→ Work instructions
Set out exactly, line by line, the stretch of data below that begins at the line containing "false := beq_eq_false_iff_ne.mpr hlen" and ends at the line containing "theorem search_by_key_type_spec : Claim_equal_search_by_key_type", with both ends kept.

→ Data for this task

-- pv_equiv track=rewrite | github.com/hasiddiqui2/NLP-Final-Project | ml_model.py | detect_word_score
-- ===== SOURCE A (Python) =====
-- def detect_word_score(text):
--     positive = ['amazing', 'awesome', 'great', 'fantastic', 'excellent','fabulous',
--                 'wonderful', 'terrific','impressive','superb','spectacular','phenomenal',
--                 'incredible', 'outstanding','marvelous','perfect','splendid', 'delightful',
--                     'lovely','fantabulous']
--
--     negative = ['terrible', 'awful','horrible', 'disappointing','pathetic','dismal','poor', 'bad',
--                 'gross', 'unpleasant','mediocre','subpar', 'dreadful', 'unfortunate','miserable',
--                 'lousy', 'unsatisfactory','inferior','atrocious','abysmal']
--
--     score = 0
--
--     text_words = text.lower().split()
--     for word in text_words:
--         if word in positive:
--             score += 1
--         if word in negative:
--             score -= 1
--     return score
-- ===== SOURCE B (Python) =====
-- POSITIVE_WORDS = ('amazing awesome great fantastic excellent fabulous wonderful '
--                   'terrific impressive superb spectacular phenomenal incredible '
--                   'outstanding marvelous perfect splendid delightful lovely fantabulous')
--
-- NEGATIVE_WORDS = ('terrible awful horrible disappointing pathetic dismal poor bad '
--                   'gross unpleasant mediocre subpar dreadful unfortunate miserable '
--                   'lousy unsatisfactory inferior atrocious abysmal')
--
--
-- def detect_word_score(text):
--     # signed vocabulary: each word paired with its weight (+1 / -1)
--     vocab = [(w, 1) for w in POSITIVE_WORDS.split()] + \
--             [(w, -1) for w in NEGATIVE_WORDS.split()]
--
--     # frequency table of the text's words, built once
--     counts = {}
--     for w in text.lower().split():
--         counts[w] = counts.get(w, 0) + 1
--
--     # score = weighted sum of counts over the fixed vocabulary
--     score = 0
--     for w, k in vocab:
--         score += k * counts.get(w, 0)
--     return score
-- ===== Notes on version B (the rewrite author's own statement) =====
-- stated objective: alternative
-- what changed: B builds a word-frequency dict from the text once and then folds over a single signed vocabulary list (word, +1/-1) summing weight*count, instead of scanning both vocabulary lists for every word of the text.
import Mathlib
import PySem

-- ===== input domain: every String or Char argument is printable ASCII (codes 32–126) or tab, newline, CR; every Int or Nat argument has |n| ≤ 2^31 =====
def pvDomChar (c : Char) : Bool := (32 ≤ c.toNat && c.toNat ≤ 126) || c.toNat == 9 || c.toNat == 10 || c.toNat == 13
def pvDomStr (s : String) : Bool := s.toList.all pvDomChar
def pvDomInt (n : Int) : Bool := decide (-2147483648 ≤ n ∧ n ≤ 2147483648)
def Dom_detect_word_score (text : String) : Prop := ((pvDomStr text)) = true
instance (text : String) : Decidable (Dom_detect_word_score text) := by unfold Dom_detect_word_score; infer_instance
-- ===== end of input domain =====

-- B builds a word-frequency dict from the text once and folds over a single signed vocabulary
-- (word, +1/-1) summing weight*count, instead of scanning both vocabulary lists per text word; objective: alternative.


-- ===== PORT A =====
def pvPositive : List String :=
  ["amazing", "awesome", "great", "fantastic", "excellent", "fabulous",
   "wonderful", "terrific", "impressive", "superb", "spectacular", "phenomenal",
   "incredible", "outstanding", "marvelous", "perfect", "splendid", "delightful",
   "lovely", "fantabulous"]

def pvNegative : List String :=
  ["terrible", "awful", "horrible", "disappointing", "pathetic", "dismal", "poor", "bad",
   "gross", "unpleasant", "mediocre", "subpar", "dreadful", "unfortunate", "miserable",
   "lousy", "unsatisfactory", "inferior", "atrocious", "abysmal"]

def detect_word_score (text : String) : Int :=
  (PySem.Str.split₀ (PySem.Str.lower text)).foldl
    (fun score word =>
      let score := if pvPositive.contains word then score + 1 else score
      if pvNegative.contains word then score - 1 else score) 0

-- ===== PORT B =====
def pvPosStr : String :=
  "amazing awesome great fantastic excellent fabulous wonderful terrific impressive superb spectacular phenomenal incredible outstanding marvelous perfect splendid delightful lovely fantabulous"

def pvNegStr : String :=
  "terrible awful horrible disappointing pathetic dismal poor bad gross unpleasant mediocre subpar dreadful unfortunate miserable lousy unsatisfactory inferior atrocious abysmal"

def detect_word_score_alt (text : String) : Int :=
  let vocab : List (String × Int) :=
    (PySem.Str.split₀ pvPosStr).map (fun w => (w, (1 : Int)))
      ++ (PySem.Str.split₀ pvNegStr).map (fun w => (w, (-1 : Int)))
  let counts : PySem.Dict String Int :=
    (PySem.Str.split₀ (PySem.Str.lower text)).foldl
      (fun d w => d.insert w (d.getD w 0 + 1)) PySem.Dict.empty
  vocab.foldl (fun s p => s + p.2 * counts.getD p.1 0) 0

-- ===== PRECONDITION & SPEC =====
def Spec_detect_word_score (text : String) (out : Int) : Prop := out = detect_word_score_alt text
instance (text : String) (out : Int) : Decidable (Spec_detect_word_score text out) := by unfold Spec_detect_word_score; infer_instance

-- ===== CLAIM =====
def Claim_equal_detect_word_score : Prop := ∀ (text : String), Dom_detect_word_score text → Spec_detect_word_score text (detect_word_score text)

-- ===== LEMMAS AND PROOFS =====

-- A's fold from any accumulator: counts positive hits minus negative hits
theorem pvA_fold (ws : List String) (a : Int) :
    ws.foldl (fun score word =>
      let score := if pvPositive.contains word then score + 1 else score
      if pvNegative.contains word then score - 1 else score) a
    = a + (ws.countP (fun w => pvPositive.contains w) : Int)
        - (ws.countP (fun w => pvNegative.contains w) : Int) := by
  induction ws generalizing a with
  | nil => simp
  | cons w rest ih =>
    simp only [List.foldl_cons, List.countP_cons, ih]
    by_cases hp : w ∈ pvPositive <;> by_cases hn : w ∈ pvNegative <;>
      simp [hp, hn, List.contains_eq_mem] <;> ring

-- countP of a disjunction of disjoint predicates splits into a sum
theorem pvCountP_or {α : Type} (p q : α → Bool) (h : ∀ w, ¬(p w = true ∧ q w = true))
    (ws : List α) :
    ws.countP (fun w => p w || q w) = ws.countP p + ws.countP q := by
  induction ws with
  | nil => simp
  | cons w ws ih =>
    simp only [List.countP_cons, ih]
    by_cases hp : p w = true <;> by_cases hq : q w = true
    · exact absurd ⟨hp, hq⟩ (h w)
    all_goals simp [hp, hq] <;> omega

-- counting each vocabulary word in ws and summing = counting ws's words that lie in the vocabulary
theorem pvCount_split (ws : List String) (v : String) (rest : List String) (hv : v ∉ rest) :
    (ws.count v : Int) + (ws.countP (fun w => rest.contains w) : Int)
      = (ws.countP (fun w => (v :: rest).contains w) : Int) := by
  have hcong : ws.countP (fun w => (v :: rest).contains w)
      = ws.countP (fun w => (w == v) || rest.contains w) := by
    apply List.countP_congr
    intro w _
    simp
  have hdisj : ∀ w : String, ¬((w == v) = true ∧ rest.contains w = true) := by
    intro w hcontra
    obtain ⟨h1, h2⟩ := hcontra
    have hwv : w = v := by simpa using h1
    subst hwv
    exact hv (by simpa [List.contains_eq_mem] using h2)
  have hcount : ws.count v = ws.countP (fun w => w == v) := List.count_eq_countP
  rw [hcong, pvCountP_or _ _ hdisj, hcount]
  push_cast
  ring

-- B's signed fold over a weighted vocabulary splits word by word
theorem pvSigned_fold (vocab : List (String × Int)) (c : String → Int) (a : Int) :
    vocab.foldl (fun s p => s + p.2 * c p.1) a
      = a + (vocab.map (fun p => p.2 * c p.1)).sum := by
  induction vocab generalizing a with
  | nil => simp
  | cons v rest ih => simp only [List.foldl_cons, List.map_cons, List.sum_cons, ih]; ring

-- summed counts over a duplicate-free vocabulary = countP over membership
theorem pvSum_counts (vocab : List String) (hn : vocab.Nodup) (ws : List String) :
    ((vocab.map (fun v => (ws.count v : Int))).sum)
      = (ws.countP (fun w => vocab.contains w) : Int) := by
  induction vocab with
  | nil => simp
  | cons v rest ih =>
    have hvr : v ∉ rest := (List.nodup_cons.mp hn).1
    simp only [List.map_cons, List.sum_cons, ih (List.nodup_cons.mp hn).2]
    exact pvCount_split ws v rest hvr

-- the -1-weighted half of B's sum is the negated sum of counts
theorem pvSum_neg (xs : List String) (c : String → Int) :
    (xs.map (fun w => (-1 : Int) * c w)).sum = -((xs.map (fun w => c w)).sum) := by
  induction xs with
  | nil => simp
  | cons x xs ih => simp only [List.map_cons, List.sum_cons, ih]; ring

set_option maxRecDepth 8000 in
theorem pvPos_split : PySem.Str.split₀ pvPosStr = pvPositive := by decide

set_option maxRecDepth 8000 in
theorem pvNeg_split : PySem.Str.split₀ pvNegStr = pvNegative := by decide
theorem pvPositive_nodup : pvPositive.Nodup := by decide
theorem pvNegative_nodup : pvNegative.Nodup := by decide

-- ===== VERDICT =====
theorem detect_word_score_spec : Claim_equal_detect_word_score := by
  intro text _
  unfold Spec_detect_word_score detect_word_score detect_word_score_alt
  set ws := PySem.Str.split₀ (PySem.Str.lower text) with hws
  have hget : ∀ v, ((ws.foldl (fun d w => d.insert w (d.getD w 0 + 1)) PySem.Dict.empty).getD v 0)
      = (ws.count v : Int) := by
    intro v
    rw [PySem.Dict.getD_foldl_insert_add_one]
    simp [PySem.Dict.empty, PySem.Dict.getD, PySem.Dict.get?]
  simp only [hget, pvPos_split, pvNeg_split]
  rw [pvA_fold,
    pvSigned_fold ((pvPositive.map (fun w => (w, (1 : Int)))) ++ (pvNegative.map (fun w => (w, (-1 : Int)))))
      (fun v => (ws.count v : Int)) 0]
  simp only [List.map_append, List.map_map, List.sum_append, Function.comp_def]
  have h1 : (pvPositive.map (fun w => (1 : Int) * (ws.count w : Int))).sum
      = (ws.countP (fun w => pvPositive.contains w) : Int) := by
    rw [← pvSum_counts pvPositive pvPositive_nodup ws]
    simp only [one_mul]
  have h2 : (pvNegative.map (fun w => (-1 : Int) * (ws.count w : Int))).sum
      = -(ws.countP (fun w => pvNegative.contains w) : Int) := by
    rw [pvSum_neg, pvSum_counts pvNegative pvNegative_nodup ws]
  rw [h1, h2]; ring
-- pv_equiv track=rewrite | github.com/MAYA-MUYI/Python | idioms/query.py | search_by_key_type
-- ===== SOURCE A (Python) =====
-- def idiom_type(idiom):
--     if idiom[0] == idiom[1] and idiom[2] == idiom[3] and idiom[1] != idiom[2]:
--         return "AABB"
--     elif idiom[0] != idiom[1] and idiom[0] != idiom[2] and idiom[1] != idiom[2] and idiom[2] == idiom[3]:
--         return "ABCC"
--     elif idiom[0] == idiom[1] and idiom[2] != idiom[3] and idiom[1] != idiom[2]:
--         return "AABC"
--     elif idiom[0] != idiom[1] and idiom[0] == idiom[2] and idiom[0] != idiom[3] and idiom[1] != idiom[3]:
--         return "ABAC"
--     elif idiom[0] == idiom[3] and idiom[0] != idiom[1] and idiom[0] != idiom[2] and idiom[1] != idiom[2]:
--         return "ABCA"
--     elif idiom[0] != idiom[1] and idiom[0] != idiom[3] and idiom[1] != idiom[3] and idiom[1] == idiom[2]:
--         return "ABBC"
--     elif idiom[0] != idiom[1] and idiom[0] != idiom[2] and idiom[1] == idiom[3] and idiom[1] != idiom[2]:
--         return "ABCB"
--     else:
--         return "other"
--
-- def search_by_key_type(key, type, idioms, context, keys):
--     for k, v in idioms.items():
--         if key in k or key in v:
--             keys.append(k)
--     for k, v in idioms.items():
--         if k in keys and len(k) == 4 and idiom_type(k) == type:
--             context[k] = v
--     return context
-- ===== SOURCE B (Python) =====
-- # Single fused pass over idioms.items() (append to keys, then decide context insertion
-- # in the same iteration), and idiom_type replaced by a first-occurrence-pattern table lookup.
-- _PATTERN_TABLE = {
--     (0, 0, 2, 0): "AABC", (0, 0, 2, 2): "AABB", (0, 0, 2, 3): "AABC",
--     (0, 1, 0, 3): "ABAC", (0, 1, 1, 3): "ABBC", (0, 1, 2, 0): "ABCA",
--     (0, 1, 2, 1): "ABCB", (0, 1, 2, 2): "ABCC",
-- }
--
-- def idiom_type(idiom):
--     pat = tuple(idiom.index(ch) for ch in idiom)
--     return _PATTERN_TABLE.get(pat, "other")
--
-- def search_by_key_type(key, type, idioms, context, keys):
--     for k, v in idioms.items():
--         if key in k or key in v:
--             keys.append(k)
--         if k in keys and len(k) == 4 and idiom_type(k) == type:
--             context[k] = v
--     return context
-- ===== Notes on version B (the rewrite author's own statement) =====
-- stated objective: alternative
-- what changed: B makes one fused pass over idioms (appending to keys and deciding the context insertion in the same iteration) instead of A's two sequential scans, and classifies idioms by a first-occurrence-index pattern looked up in a table instead of A's chain of pairwise-equality branches; Pre_ excludes idioms association lists with duplicate keys, which cannot arise from a Python dict and on which the context insertion order of the fused pass is accidental.
import Mathlib
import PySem

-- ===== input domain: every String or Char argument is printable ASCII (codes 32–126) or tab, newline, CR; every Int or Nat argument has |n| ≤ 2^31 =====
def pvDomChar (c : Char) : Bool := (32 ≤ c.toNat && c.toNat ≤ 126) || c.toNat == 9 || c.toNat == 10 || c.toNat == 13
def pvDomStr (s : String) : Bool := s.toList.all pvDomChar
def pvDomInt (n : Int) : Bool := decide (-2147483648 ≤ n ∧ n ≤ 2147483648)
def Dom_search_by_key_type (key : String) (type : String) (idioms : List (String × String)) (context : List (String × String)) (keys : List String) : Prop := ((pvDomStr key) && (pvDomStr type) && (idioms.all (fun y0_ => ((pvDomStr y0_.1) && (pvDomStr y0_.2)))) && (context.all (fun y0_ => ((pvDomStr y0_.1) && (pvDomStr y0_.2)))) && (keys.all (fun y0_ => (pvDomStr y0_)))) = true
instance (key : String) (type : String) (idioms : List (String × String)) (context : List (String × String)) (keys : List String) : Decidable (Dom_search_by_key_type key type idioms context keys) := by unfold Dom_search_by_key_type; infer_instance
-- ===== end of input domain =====

-- B fuses A's two scans of idioms into one pass and classifies idioms with a
-- first-occurrence-pattern table instead of A's branch chain; the equivalence proved here is
-- about the return value (both Pythons also mutate `keys` and `context`, identically).

-- ===== PORT A =====
-- A's idiom_type: chain of pairwise character-equality branches; idiom[i] → pyGet? (exact;
-- only ever applied under the len(k) == 4 guard, where every index is in range)
def idiom_type (idiom : String) : String :=
  let c := fun (i : Int) => PySem.Str.pyGet? idiom i
  if c 0 == c 1 && c 2 == c 3 && c 1 != c 2 then "AABB"
  else if c 0 != c 1 && c 0 != c 2 && c 1 != c 2 && c 2 == c 3 then "ABCC"
  else if c 0 == c 1 && c 2 != c 3 && c 1 != c 2 then "AABC"
  else if c 0 != c 1 && c 0 == c 2 && c 0 != c 3 && c 1 != c 3 then "ABAC"
  else if c 0 == c 3 && c 0 != c 1 && c 0 != c 2 && c 1 != c 2 then "ABCA"
  else if c 0 != c 1 && c 0 != c 3 && c 1 != c 3 && c 1 == c 2 then "ABBC"
  else if c 0 != c 1 && c 0 != c 2 && c 1 == c 3 && c 1 != c 2 then "ABCB"
  else "other"

def search_by_key_type (key : String) (type : String) (idioms : List (String × String)) (context : List (String × String)) (keys : List String) : List (String × String) :=
  -- first loop: keys.append(k) when key in k or key in v
  let keys1 := idioms.foldl (fun ks kv =>
    if PySem.Str.isIn key kv.1 || PySem.Str.isIn key kv.2 then ks ++ [kv.1] else ks) keys
  -- second loop: context[k] = v when k in keys and len(k) == 4 and idiom_type(k) == type
  let ctx := idioms.foldl (fun (d : PySem.Dict String String) kv =>
    if keys1.contains kv.1 && (PySem.Str.len kv.1 == 4) && (idiom_type kv.1 == type)
    then d.insert kv.1 kv.2 else d) (PySem.Dict.mk context)
  ctx.items

-- ===== PORT B =====
def patternTable : List (List Nat × String) :=
  [([0, 0, 2, 0], "AABC"), ([0, 0, 2, 2], "AABB"), ([0, 0, 2, 3], "AABC"),
   ([0, 1, 0, 3], "ABAC"), ([0, 1, 1, 3], "ABBC"), ([0, 1, 2, 0], "ABCA"),
   ([0, 1, 2, 1], "ABCB"), ([0, 1, 2, 2], "ABCC")]

-- B's idiom_type: first-occurrence-index pattern, table lookup
-- (idiom.index(ch) for a character ch of idiom is its first-occurrence index = idxOf; exact)
def idiom_type_alt (idiom : String) : String :=
  let cs := idiom.toList
  let pat := cs.map (fun ch => cs.idxOf ch)
  (PySem.Dict.mk patternTable).getD pat "other"

def search_by_key_type_alt (key : String) (type : String) (idioms : List (String × String)) (context : List (String × String)) (keys : List String) : List (String × String) :=
  -- single fused pass: append to keys, then decide the context insertion, per item
  let st := idioms.foldl (fun (st : List String × PySem.Dict String String) kv =>
    let ks := if PySem.Str.isIn key kv.1 || PySem.Str.isIn key kv.2 then st.1 ++ [kv.1] else st.1
    let ctx := if ks.contains kv.1 && (PySem.Str.len kv.1 == 4) && (idiom_type_alt kv.1 == type)
               then st.2.insert kv.1 kv.2 else st.2
    (ks, ctx)) (keys, PySem.Dict.mk context)
  st.2.items

-- ===== PRECONDITION & SPEC =====
-- Pre_ excludes idioms association lists with duplicate keys: they cannot arise from the
-- Python dict this list models, and the relative context insertion order produced there by
-- A's two-pass scheme is accidental.
def Pre_search_by_key_type (key : String) (type : String) (idioms : List (String × String)) (context : List (String × String)) (keys : List String) : Prop :=
  (idioms.map Prod.fst).Nodup
instance (key : String) (type : String) (idioms : List (String × String)) (context : List (String × String)) (keys : List String) : Decidable (Pre_search_by_key_type key type idioms context keys) := by unfold Pre_search_by_key_type; infer_instance

def pvWitness_search_by_key_type : String × String × (List (String × String)) × (List (String × String)) × List String :=
  ("a", "AABB", [("aabb", "x"), ("ccdd", "ya")], [("k", "v")], ["aabb"])

def Spec_search_by_key_type (key : String) (type : String) (idioms : List (String × String)) (context : List (String × String)) (keys : List String) (out : List (String × String)) : Prop := out = search_by_key_type_alt key type idioms context keys
instance (key : String) (type : String) (idioms : List (String × String)) (context : List (String × String)) (keys : List String) (out : List (String × String)) : Decidable (Spec_search_by_key_type key type idioms context keys out) := by unfold Spec_search_by_key_type; infer_instance

-- ===== CLAIM (what is proved, stated in full; the proofs are below) =====
def Claim_equal_search_by_key_type : Prop := ∀ (key : String) (type : String) (idioms : List (String × String)) (context : List (String × String)) (keys : List String), Dom_search_by_key_type key type idioms context keys → Pre_search_by_key_type key type idioms context keys → Spec_search_by_key_type key type idioms context keys (search_by_key_type key type idioms context keys)

-- ===== LEMMAS AND PROOFS =====

-- A's branch chain, abstracted over the six pairwise-equality booleans
def typeOfEq (ab ac ad bc bd cd : Bool) : String :=
  if ab && cd && !bc then "AABB"
  else if !ab && !ac && !bc && cd then "ABCC"
  else if ab && !cd && !bc then "AABC"
  else if !ab && ac && !ad && !bd then "ABAC"
  else if ad && !ab && !ac && !bc then "ABCA"
  else if !ab && !ad && !bd && bc then "ABBC"
  else if !ab && !ac && bd && !bc then "ABCB"
  else "other"

-- B's pattern lookup, abstracted over the same six booleans
def altOfEq (ab ac ad bc bd cd : Bool) : String :=
  (PySem.Dict.mk patternTable).getD
    [0, if ab then 0 else 1, if ac then 0 else if bc then 1 else 2,
     if ad then 0 else if bd then 1 else if cd then 2 else 3] "other"

-- the six booleans come from an equality relation: transitivity on each triple
def triConsistent (x y z : Bool) : Bool := (!(x && y) || z) && (!(x && z) || y) && (!(y && z) || x)
def eqConsistent (ab ac ad bc bd cd : Bool) : Bool :=
  triConsistent ab ac bc && triConsistent ab ad bd && triConsistent ac ad cd && triConsistent bc bd cd

theorem typeOfEq_eq_altOfEq : ∀ ab ac ad bc bd cd : Bool,
    eqConsistent ab ac ad bc bd cd = true → typeOfEq ab ac ad bc bd cd = altOfEq ab ac ad bc bd cd := by
  decide

lemma A_bridge (a b c d : Char) :
    idiom_type (String.ofList [a, b, c, d]) = typeOfEq (a == b) (a == c) (a == d) (b == c) (b == d) (c == d) := by
  simp [idiom_type, typeOfEq, pysem]

lemma B_bridge (a b c d : Char) :
    idiom_type_alt (String.ofList [a, b, c, d]) = altOfEq (a == b) (a == c) (a == d) (b == c) (b == d) (c == d) := by
  simp [idiom_type_alt, altOfEq, List.idxOf_cons, Bool.cond_eq_ite]
  split_ifs <;> rfl

lemma eqConsistent_chars (a b c d : Char) :
    eqConsistent (a == b) (a == c) (a == d) (b == c) (b == d) (c == d) = true := by
  by_cases hab : a = b <;> by_cases hac : a = c <;> by_cases had : a = d <;>
    by_cases hbc : b = c <;> by_cases hbd : b = d <;> by_cases hcd : c = d <;>
    simp_all [eqConsistent, triConsistent]

lemma idiom_type_eq_alt (a b c d : Char) :
    idiom_type (String.ofList [a, b, c, d]) = idiom_type_alt (String.ofList [a, b, c, d]) := by
  rw [A_bridge, B_bridge]
  exact typeOfEq_eq_altOfEq _ _ _ _ _ _ (eqConsistent_chars a b c d)

-- A's and B's classifiers agree on 4-character strings (the only strings either port applies them to)
lemma idiom_type_eq_alt_of_len (s : String) (h : PySem.Str.len s = 4) :
    idiom_type s = idiom_type_alt s := by
  have h4 : s.toList.length = 4 := by
    have h' : (s.length : Int) = 4 := by simpa [PySem.Str.len_eq] using h
    have h'' : s.length = 4 := by exact_mod_cast h'
    simpa using h''
  have hs := String.ofList_toList (s := s)
  rcases hl : s.toList with _ | ⟨a, _ | ⟨b, _ | ⟨c, _ | ⟨d, _ | ⟨e, t⟩⟩⟩⟩⟩ <;>
    rw [hl] at h4 <;> simp at h4
  rw [← hs, hl]
  exact idiom_type_eq_alt a b c d

-- the keys accumulated by A's first pass contain x iff the seed does, for x not an idiom key
lemma keysFold_contains (key x : String) (l : List (String × String)) (ks : List String)
    (hx : x ∉ l.map Prod.fst) :
    (l.foldl (fun ks kv =>
        if PySem.Str.isIn key kv.1 || PySem.Str.isIn key kv.2 then ks ++ [kv.1] else ks) ks).contains x
      = ks.contains x := by
  rw [PySem.List.foldl_append_if (p := fun kv => PySem.Str.isIn key kv.1 || PySem.Str.isIn key kv.2)
    (f := fun kv : String × String => kv.1)]
  simp
  intro y hy _
  exact (hx (List.mem_map_of_mem (f := Prod.fst) hy)).elim

-- A's and B's insertion conditions agree (the classifiers only matter under the length guard)
lemma cond_eq (type : String) (k : String) (b : Bool) :
    (b && (PySem.Str.len k == 4) && (idiom_type k == type))
      = (b && (PySem.Str.len k == 4) && (idiom_type_alt k == type)) := by
  by_cases hlen : PySem.Str.len k = 4
  · rw [idiom_type_eq_alt_of_len k hlen]
  · have hb : (PySem.Str.len k == 4) = false := beq_eq_false_iff_ne.mpr hlen
    rw [hb]
    simp

-- the fused pass equals the two sequential passes when idiom keys are distinct
lemma fused_eq (key type : String) :
    ∀ (l : List (String × String)) (ks : List String) (d : PySem.Dict String String),
    (l.map Prod.fst).Nodup →
    l.foldl (fun (d : PySem.Dict String String) kv =>
        if (l.foldl (fun ks kv =>
              if PySem.Str.isIn key kv.1 || PySem.Str.isIn key kv.2 then ks ++ [kv.1] else ks) ks).contains kv.1
           && (PySem.Str.len kv.1 == 4) && (idiom_type kv.1 == type)
        then d.insert kv.1 kv.2 else d) d
    = (l.foldl (fun (st : List String × PySem.Dict String String) kv =>
        let ks := if PySem.Str.isIn key kv.1 || PySem.Str.isIn key kv.2 then st.1 ++ [kv.1] else st.1
        let ctx := if ks.contains kv.1 && (PySem.Str.len kv.1 == 4) && (idiom_type_alt kv.1 == type)
                   then st.2.insert kv.1 kv.2 else st.2
        (ks, ctx)) (ks, d)).2 := by
  intro l
  induction l with
  | nil => intro ks d _; rfl
  | cons kv rest ih =>
    intro ks d h
    simp only [List.map_cons, List.nodup_cons] at h
    obtain ⟨hkv, hrest⟩ := h
    simp only [List.foldl_cons]
    have hcont : ((rest.foldl (fun ks kv =>
        if PySem.Str.isIn key kv.1 || PySem.Str.isIn key kv.2 then ks ++ [kv.1] else ks)
        (if PySem.Str.isIn key kv.1 || PySem.Str.isIn key kv.2 then ks ++ [kv.1] else ks)).contains kv.1)
        = (if PySem.Str.isIn key kv.1 || PySem.Str.isIn key kv.2 then ks ++ [kv.1] else ks).contains kv.1 :=
      keysFold_contains key kv.1 rest _ hkv
    rw [← ih (if PySem.Str.isIn key kv.1 || PySem.Str.isIn key kv.2 then ks ++ [kv.1] else ks)
          (if (if PySem.Str.isIn key kv.1 || PySem.Str.isIn key kv.2 then ks ++ [kv.1] else ks).contains kv.1
              && (PySem.Str.len kv.1 == 4) && (idiom_type_alt kv.1 == type)
           then d.insert kv.1 kv.2 else d) hrest]
    congr 1
    apply if_congr ?_ rfl rfl
    rw [hcont, cond_eq type kv.1]

-- ===== VERDICT (by name: the statement is the Claim_ definition above) =====
theorem search_by_key_type_spec : Claim_equal_search_by_key_type := by
  intro key type idioms context keys _ hpre
  unfold Spec_search_by_key_type search_by_key_type search_by_key_type_alt
  exact congrArg PySem.Dict.items (fused_eq key type idioms keys (PySem.Dict.mk context) hpre)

→ Answer for the task
  · have hb : (PySem.Str.len k == 4) = false := beq_eq_false_iff_ne.mpr hlen
    rw [hb]
    simp

-- the fused pass equals the two sequential passes when idiom keys are distinct
lemma fused_eq (key type : String) :
    ∀ (l : List (String × String)) (ks : List String) (d : PySem.Dict String String),
    (l.map Prod.fst).Nodup →
    l.foldl (fun (d : PySem.Dict String String) kv =>
        if (l.foldl (fun ks kv =>
              if PySem.Str.isIn key kv.1 || PySem.Str.isIn key kv.2 then ks ++ [kv.1] else ks) ks).contains kv.1
           && (PySem.Str.len kv.1 == 4) && (idiom_type kv.1 == type)
        then d.insert kv.1 kv.2 else d) d
    = (l.foldl (fun (st : List String × PySem.Dict String String) kv =>
        let ks := if PySem.Str.isIn key kv.1 || PySem.Str.isIn key kv.2 then st.1 ++ [kv.1] else st.1
        let ctx := if ks.contains kv.1 && (PySem.Str.len kv.1 == 4) && (idiom_type_alt kv.1 == type)
                   then st.2.insert kv.1 kv.2 else st.2
        (ks, ctx)) (ks, d)).2 := by
  intro l
  induction l with
  | nil => intro ks d _; rfl
  | cons kv rest ih =>
    intro ks d h
    simp only [List.map_cons, List.nodup_cons] at h
    obtain ⟨hkv, hrest⟩ := h
    simp only [List.foldl_cons]
    have hcont : ((rest.foldl (fun ks kv =>
        if PySem.Str.isIn key kv.1 || PySem.Str.isIn key kv.2 then ks ++ [kv.1] else ks)
        (if PySem.Str.isIn key kv.1 || PySem.Str.isIn key kv.2 then ks ++ [kv.1] else ks)).contains kv.1)
        = (if PySem.Str.isIn key kv.1 || PySem.Str.isIn key kv.2 then ks ++ [kv.1] else ks).contains kv.1 :=
      keysFold_contains key kv.1 rest _ hkv
    rw [← ih (if PySem.Str.isIn key kv.1 || PySem.Str.isIn key kv.2 then ks ++ [kv.1] else ks)
          (if (if PySem.Str.isIn key kv.1 || PySem.Str.isIn key kv.2 then ks ++ [kv.1] else ks).contains kv.1
              && (PySem.Str.len kv.1 == 4) && (idiom_type_alt kv.1 == type)
           then d.insert kv.1 kv.2 else d) hrest]
    congr 1
    apply if_congr ?_ rfl rfl
    rw [hcont, cond_eq type kv.1]

-- ===== VERDICT (by name: the statement is the Claim_ definition above) =====
theorem search_by_key_type_spec : Claim_equal_search_by_key_type := by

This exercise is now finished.